Speaking to the Press Freedom team at IPI headquarters in Vienna on the announcement of his award, Sener said: “I am very honored and thankful to the IPI and the Turkish National Committee.”

In a TV interview with CNN Turk last week, Sener admitted he was “really scared” to receive an award which has already been awarded to two dead Turkish journalists. He further reiterated the concern to IPI. “I am afraid. You cannot feel safe in Turkey; the condition of communications and media freedom is very bad. You can be killed if you write about the Dink murder. It is very dangerous.

“I chose to write about Hrant Dink’s murder because firstly he was a human and he had the human right to life. He was a very good journalist in Turkey. He wanted to protect minorities’ rights and that is very important. But also, I wrote it because Dink was my friend.”

Sener is the third Turkish journalist to be selected as an IPI World Press Freedom Hero. In 2000, Abdi Ipekci was selected for his role in helping better relations between Greek and Turkish journalists. Dink was selected by the IPI Executive Board and honored posthumously as an IPI World Press Freedom Hero in 2007 following his assassination.

Sener is a journalist who has been following the Hrant Dink case closely since the murder of Dink, in January 2007. His book, Red Friday — Who Broke Dink’s Pen?, will be on shelves in Turkey by the weekend.

According to the book, self-confessed triggerman Ogun Samast, who is from Trabzon, spoke to Prime Ministry inspectors April 15, 2008, at the Kocaeli F-Type Prison where he was being held and said he thought about surrendering in Istanbul after he shot Dink.

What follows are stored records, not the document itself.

-- pv_equiv track=rewrite | github.com/nougat-rey/Vigenere-Cipher | vigenere_cipher.py | get_keystream
-- ===== SOURCE A (Python) =====
-- def get_keystream(key: str, msg_len: int) -> str:
--     keystream = ""
--     key_len = len(key)
--     quotient, remainder = divmod(msg_len, key_len)
--     times = 0
--     while times < quotient:
--         keystream+=key
--         times+=1
--     keystream+=key[0:remainder]
--     return keystream
-- ===== SOURCE B (Python) =====
-- def get_keystream(key: str, msg_len: int) -> str:
--     key_len = len(key)
--     return "".join(key[i % key_len] for i in range(msg_len))
-- ===== Notes on version B (the rewrite author's own statement) =====
-- stated objective: idiomatic
-- what changed: Replaces A's divmod-then-concatenation-loop block construction with a single per-character pass that joins key[i % len(key)] for each index i in range(msg_len).
-- intended difference: For negative msg_len not a multiple of len(key), A returns a nonempty prefix of the key (divmod's floor quotient skips the loop but leaves a positive remainder slice) while B returns the empty string; a keystream of negative requested length is naturally empty, so B's value is the intended one. — e.g. on get_keystream("ab", -1): A returns "a", B returns ""
import Mathlib
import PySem

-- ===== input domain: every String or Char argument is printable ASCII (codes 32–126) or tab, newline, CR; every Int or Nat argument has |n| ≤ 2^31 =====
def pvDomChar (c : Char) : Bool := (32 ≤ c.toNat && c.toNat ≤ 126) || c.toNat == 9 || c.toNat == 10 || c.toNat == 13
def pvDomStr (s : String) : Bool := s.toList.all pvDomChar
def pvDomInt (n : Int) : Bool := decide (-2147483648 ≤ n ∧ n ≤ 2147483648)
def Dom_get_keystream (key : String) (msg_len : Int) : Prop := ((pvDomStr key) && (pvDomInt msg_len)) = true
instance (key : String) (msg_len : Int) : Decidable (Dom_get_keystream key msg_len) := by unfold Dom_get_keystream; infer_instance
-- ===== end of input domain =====

-- B builds the keystream by per-character modular indexing (key[i % len(key)] for i in range(msg_len)) instead of A's divmod block-concatenation loop; on negative msg_len not a multiple of len(key) B returns "" where A returns a key prefix (stated as D_).


-- ===== PORT A =====
-- the 'while times < quotient: keystream += key; times += 1' loop, step for step
def gkLoop (key acc : List Char) (quotient times : Int) : List Char :=
  if times < quotient then gkLoop key (acc ++ key) quotient (times + 1) else acc
termination_by (quotient - times).toNat
decreasing_by omega

def get_keystream (key : String) (msg_len : Int) : String :=
  match PySem.Int.divmod? msg_len (key.toList.length : Int) with
  | none => ""  -- key = "": Python raises ZeroDivisionError; excluded by Pre_
  | some (quotient, remainder) =>
      String.ofList (gkLoop key.toList [] quotient 0 ++ PySem.List.slice key.toList (some 0) (some remainder))

-- ===== PORT B =====
-- ''.join(key[i % key_len] for i in range(msg_len)); pyGet? is some on every admitted input
def get_keystream_alt (key : String) (msg_len : Int) : String :=
  String.ofList ((PySem.List.pyRange 0 msg_len 1).filterMap
    (fun i => PySem.List.pyGet? key.toList (PySem.Int.mod i (key.toList.length : Int))))

-- ===== PRECONDITION & SPEC =====
-- Pre_ excludes only key = "", on which Python A raises ZeroDivisionError in divmod.
def Pre_get_keystream (key : String) (msg_len : Int) : Prop := key ≠ ""
instance (key : String) (msg_len : Int) : Decidable (Pre_get_keystream key msg_len) := by unfold Pre_get_keystream; infer_instance

def pvWitness_get_keystream : String × Int := ("key", 7)

-- For negative msg_len not a multiple of len(key), A returns a nonempty prefix of the key while B returns "";
-- a keystream of negative requested length is naturally empty, so B's value is the intended one.
def D_get_keystream (key : String) (msg_len : Int) : Prop :=
  msg_len < 0 ∧ PySem.Int.mod msg_len (key.toList.length : Int) ≠ 0
instance (key : String) (msg_len : Int) : Decidable (D_get_keystream key msg_len) := by unfold D_get_keystream; infer_instance

def Spec_get_keystream (key : String) (msg_len : Int) (out : String) : Prop :=
  ¬ D_get_keystream key msg_len → out = get_keystream_alt key msg_len
instance (key : String) (msg_len : Int) (out : String) : Decidable (Spec_get_keystream key msg_len out) := by unfold Spec_get_keystream; infer_instance

def pvDiffWitness_get_keystream : String × Int := ("ab", -1)
def pvDiffWitnessOut_get_keystream : String × String := ("a", "")

-- ===== CLAIM =====
def Claim_unchanged_get_keystream : Prop := ∀ (key : String) (msg_len : Int), Dom_get_keystream key msg_len → Pre_get_keystream key msg_len → Spec_get_keystream key msg_len (get_keystream key msg_len)
def Claim_changed_get_keystream : Prop := Dom_get_keystream (pvDiffWitness_get_keystream.1) (pvDiffWitness_get_keystream.2) ∧ Pre_get_keystream (pvDiffWitness_get_keystream.1) (pvDiffWitness_get_keystream.2) ∧ D_get_keystream (pvDiffWitness_get_keystream.1) (pvDiffWitness_get_keystream.2) ∧ get_keystream (pvDiffWitness_get_keystream.1) (pvDiffWitness_get_keystream.2) = pvDiffWitnessOut_get_keystream.1 ∧ get_keystream_alt (pvDiffWitness_get_keystream.1) (pvDiffWitness_get_keystream.2) = pvDiffWitnessOut_get_keystream.2 ∧ pvDiffWitnessOut_get_keystream.1 ≠ pvDiffWitnessOut_get_keystream.2
def Claim_exact_get_keystream : Prop := ∀ (key : String) (msg_len : Int), Dom_get_keystream key msg_len → Pre_get_keystream key msg_len → D_get_keystream key msg_len → get_keystream key msg_len ≠ get_keystream_alt key msg_len

-- ===== LEMMAS AND PROOFS =====

theorem gkLoop_eq (key : List Char) : ∀ (n : Nat) (acc : List Char) (q t : Int),
    (q - t).toNat = n → gkLoop key acc q t = acc ++ (List.replicate n key).flatten := by
  intro n
  induction n with
  | zero =>
      intro acc q t h
      rw [gkLoop, if_neg (by omega)]
      simp
  | succ m ih =>
      intro acc q t h
      rw [gkLoop, if_pos (by omega)]
      rw [ih (acc ++ key) q (t + 1) (by omega)]
      simp [List.replicate_succ]

-- closed description of A's output for nonempty key
theorem A_eq (key : String) (msg_len : Int) (h : key.toList ≠ []) :
    get_keystream key msg_len
      = String.ofList ((List.replicate (PySem.Int.floordiv msg_len key.toList.length).toNat key.toList).flatten
          ++ key.toList.take (PySem.Int.mod msg_len key.toList.length).toNat) := by
  have hL : 0 < key.toList.length := List.length_pos_iff.mpr h
  have hlen : (key.toList.length : Int) ≠ 0 := by exact_mod_cast hL.ne'
  have hr0 : 0 ≤ PySem.Int.mod msg_len (key.toList.length : Int) :=
    PySem.Int.mod_nonneg msg_len (by exact_mod_cast hL)
  unfold get_keystream
  simp only [PySem.Int.divmod?, if_neg hlen]
  have e1 : msg_len.fdiv ((key.toList.length : Nat) : Int) = PySem.Int.floordiv msg_len ((key.toList.length : Nat) : Int) := rfl
  have e2 : msg_len.fmod ((key.toList.length : Nat) : Int) = PySem.Int.mod msg_len ((key.toList.length : Nat) : Int) := rfl
  rw [e1, e2]
  rw [gkLoop_eq key.toList (PySem.Int.floordiv msg_len (key.toList.length : Int)).toNat [] _ 0 (by omega)]
  have hr : PySem.Int.mod msg_len ((key.toList.length : Nat) : Int)
      = (((PySem.Int.mod msg_len ((key.toList.length : Nat) : Int)).toNat : Nat) : Int) := by omega
  simp only [PySem.List.slice_zero_start]
  conv_lhs => rw [hr]
  rw [PySem.List.slice_to_natCast, List.nil_append]

theorem range_mod_eq (kl : List Char) (h : kl ≠ []) : ∀ (m : Nat),
    (List.range m).filterMap (fun k => kl[k % kl.length]?)
      = (List.replicate (m / kl.length) kl).flatten ++ kl.take (m % kl.length) := by
  have hL : 0 < kl.length := List.length_pos_iff.mpr h
  intro m
  induction m with
  | zero => simp [Nat.div_eq_of_lt hL, Nat.mod_eq_of_lt hL]
  | succ m ih =>
      have hlt : m % kl.length < kl.length := Nat.mod_lt _ hL
      have hdm : kl.length * (m / kl.length) + m % kl.length = m := Nat.div_add_mod m kl.length
      rw [List.range_succ, List.filterMap_append, ih]
      have hget : List.filterMap (fun k => kl[k % kl.length]?) [m] = [kl[m % kl.length]] := by
        simp [List.getElem?_eq_getElem hlt]
      rw [hget]
      have hsucc : m + 1 = kl.length * (m / kl.length) + (m % kl.length + 1) := by omega
      have htake : kl.take (m % kl.length) ++ [kl[m % kl.length]] = kl.take (m % kl.length + 1) := by
        have := List.take_add_one (l := kl) (i := m % kl.length)
        rw [List.getElem?_eq_getElem hlt] at this
        exact this.symm
      by_cases hc : m % kl.length + 1 = kl.length
      · have hdiv : (m + 1) / kl.length = m / kl.length + 1 := by
          rw [hsucc, hc, Nat.mul_add_div hL, Nat.div_self hL]
        have hmod : (m + 1) % kl.length = 0 := by
          rw [hsucc, hc, Nat.mul_add_mod, Nat.mod_self]
        rw [hdiv, hmod, List.append_assoc, htake, hc, List.take_length,
            List.replicate_succ', List.flatten_append]
        simp
      · have hlt2 : m % kl.length + 1 < kl.length := by omega
        have hdiv : (m + 1) / kl.length = m / kl.length := by
          rw [hsucc, Nat.mul_add_div hL, Nat.div_eq_of_lt hlt2]; omega
        have hmod : (m + 1) % kl.length = m % kl.length + 1 := by
          rw [hsucc, Nat.mul_add_mod, Nat.mod_eq_of_lt hlt2]
        rw [hdiv, hmod, List.append_assoc, htake]

-- B's list form: filterMap over the range, with the modular index rewritten to a Nat index
theorem alt_list_eq (kl : List Char) (m : Nat) :
    (PySem.List.pyRange 0 (m : Int) 1).filterMap
        (fun i => PySem.List.pyGet? kl (PySem.Int.mod i (kl.length : Int)))
      = (List.range m).filterMap (fun k => kl[k % kl.length]?) := by
  rw [PySem.List.pyRange_one]
  have hcast : ((m : Int) - 0).toNat = m := by omega
  rw [hcast, List.filterMap_map]
  apply List.filterMap_congr
  intro x hx
  have h1 : PySem.Int.mod ((0 : Int) + (x : Int)) (kl.length : Int) = ((x % kl.length : Nat) : Int) := by
    rw [Int.zero_add]
    exact PySem.Int.mod_natCast x kl.length
  simp only [Function.comp, h1, PySem.List.pyGet?_natCast]

theorem alt_empty (key : String) (msg_len : Int) (hneg : msg_len ≤ 0) :
    get_keystream_alt key msg_len = "" := by
  unfold get_keystream_alt
  rw [PySem.List.pyRange_one]
  have : ((msg_len : Int) - 0).toNat = 0 := by omega
  rw [this]
  rfl

-- ===== VERDICT =====
theorem get_keystream_spec : Claim_unchanged_get_keystream := by
  intro key msg_len _ hpre hnd
  have hne : key.toList ≠ [] := fun hh => hpre (by simpa using congrArg String.ofList hh)
  have hL : 0 < key.toList.length := List.length_pos_iff.mpr hne
  rw [A_eq key msg_len hne]
  by_cases hm : 0 ≤ msg_len
  · obtain ⟨m, rfl⟩ : ∃ m : Nat, msg_len = (m : Int) := ⟨msg_len.toNat, by omega⟩
    unfold get_keystream_alt
    rw [alt_list_eq, range_mod_eq key.toList hne m]
    rw [PySem.Int.floordiv_natCast m key.toList.length, PySem.Int.mod_natCast m key.toList.length]
    simp only [Int.toNat_natCast]
  · have hz : PySem.Int.mod msg_len (key.toList.length : Int) = 0 := by
      by_contra hnz
      exact hnd ⟨by omega, hnz⟩
    have hq : PySem.Int.floordiv msg_len (key.toList.length : Int) < 0 := by
      have hfm := PySem.Int.floordiv_mul_add_mod msg_len (key.toList.length : Int)
      rw [hz, add_zero] at hfm
      by_contra hge
      push Not at hge
      have : 0 ≤ PySem.Int.floordiv msg_len (key.toList.length : Int) * (key.toList.length : Int) :=
        mul_nonneg hge (by exact_mod_cast Nat.zero_le _)
      omega
    rw [alt_empty key msg_len (by omega), hz]
    have : (PySem.Int.floordiv msg_len (key.toList.length : Int)).toNat = 0 := by omega
    rw [this]
    rfl

theorem get_keystream_changed : Claim_changed_get_keystream := by
  unfold Claim_changed_get_keystream
  refine ⟨by decide, by decide, by decide, ?_, by decide, by decide⟩
  show get_keystream "ab" (-1) = "a"
  rw [A_eq "ab" (-1) (by decide)]
  decide

theorem get_keystream_tight : Claim_exact_get_keystream := by
  intro key msg_len _ hpre hd
  obtain ⟨hneg, hnz⟩ := hd
  have hne : key.toList ≠ [] := fun hh => hpre (by simpa using congrArg String.ofList hh)
  have hL : 0 < key.toList.length := List.length_pos_iff.mpr hne
  rw [A_eq key msg_len hne, alt_empty key msg_len (by omega)]
  intro hcontra
  have hlist := congrArg String.toList hcontra
  simp only [String.toList_ofList] at hlist
  have hr0 : 0 ≤ PySem.Int.mod msg_len (key.toList.length : Int) :=
    PySem.Int.mod_nonneg msg_len (by exact_mod_cast hL)
  have hq : PySem.Int.floordiv msg_len (key.toList.length : Int) < 0 := by
    have hfm := PySem.Int.floordiv_mul_add_mod msg_len (key.toList.length : Int)
    have hrlt : PySem.Int.mod msg_len (key.toList.length : Int) < (key.toList.length : Int) :=
      PySem.Int.mod_lt msg_len (by exact_mod_cast hL)
    by_contra hge
    push Not at hge
    have : 0 ≤ PySem.Int.floordiv msg_len (key.toList.length : Int) * (key.toList.length : Int) :=
      mul_nonneg hge (by exact_mod_cast Nat.zero_le _)
    omega
  have hq0 : (PySem.Int.floordiv msg_len (key.toList.length : Int)).toNat = 0 := by omega
  rw [hq0] at hlist
  simp only [List.replicate, List.flatten_nil, List.nil_append] at hlist
  rcases List.take_eq_nil_iff.mp hlist with h1 | h1
  · omega
  · exact hne h1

“However, I thought, ‘What would they do to me here?’” he said. “I thought, ‘I will surrender in Trabzon; at least I will see my mother [and] father once more.’ Then they caught me in Samsun. It is good that they did. Otherwise, they would have killed me in Giresun.”

Sener wrote that Samast did not want these comments to be included in the inspectors’ report and said he would not sign it if they were, but the inspectors convinced him to allow the “Then they caught me in Samsun. It is good that they did” quote to be included.

The journalist said he received intelligence that the Samast’s fear was not misplaced. When he looked further into this, he said, he discovered a memo and a tape from Resat Altay, then the chief of police for Trabzon. Sener claims Altay sent the memo and tape to then-Interior Minister Abdulkadir Aksu and Prime Minister Recep Tayyip Erdogan. The contents of the tape reportedly record a meeting by the nationalist gang that Samast belonged to. The gang met five hours before Samast was caught in Samsun and went there to meet him two hours later.

On the tape, G.K., a gang member whose name was not revealed, is heard speaking to O.D., a Trabzon police officer whose name was also not given. During these talks, Yasin Hayal’s name is also mentioned.

Hayal is one of the suspects in the Dink murder whose alleged involvement was unknown to anyone but the Istanbul and Trabzon police on the day the tape was said to have been made.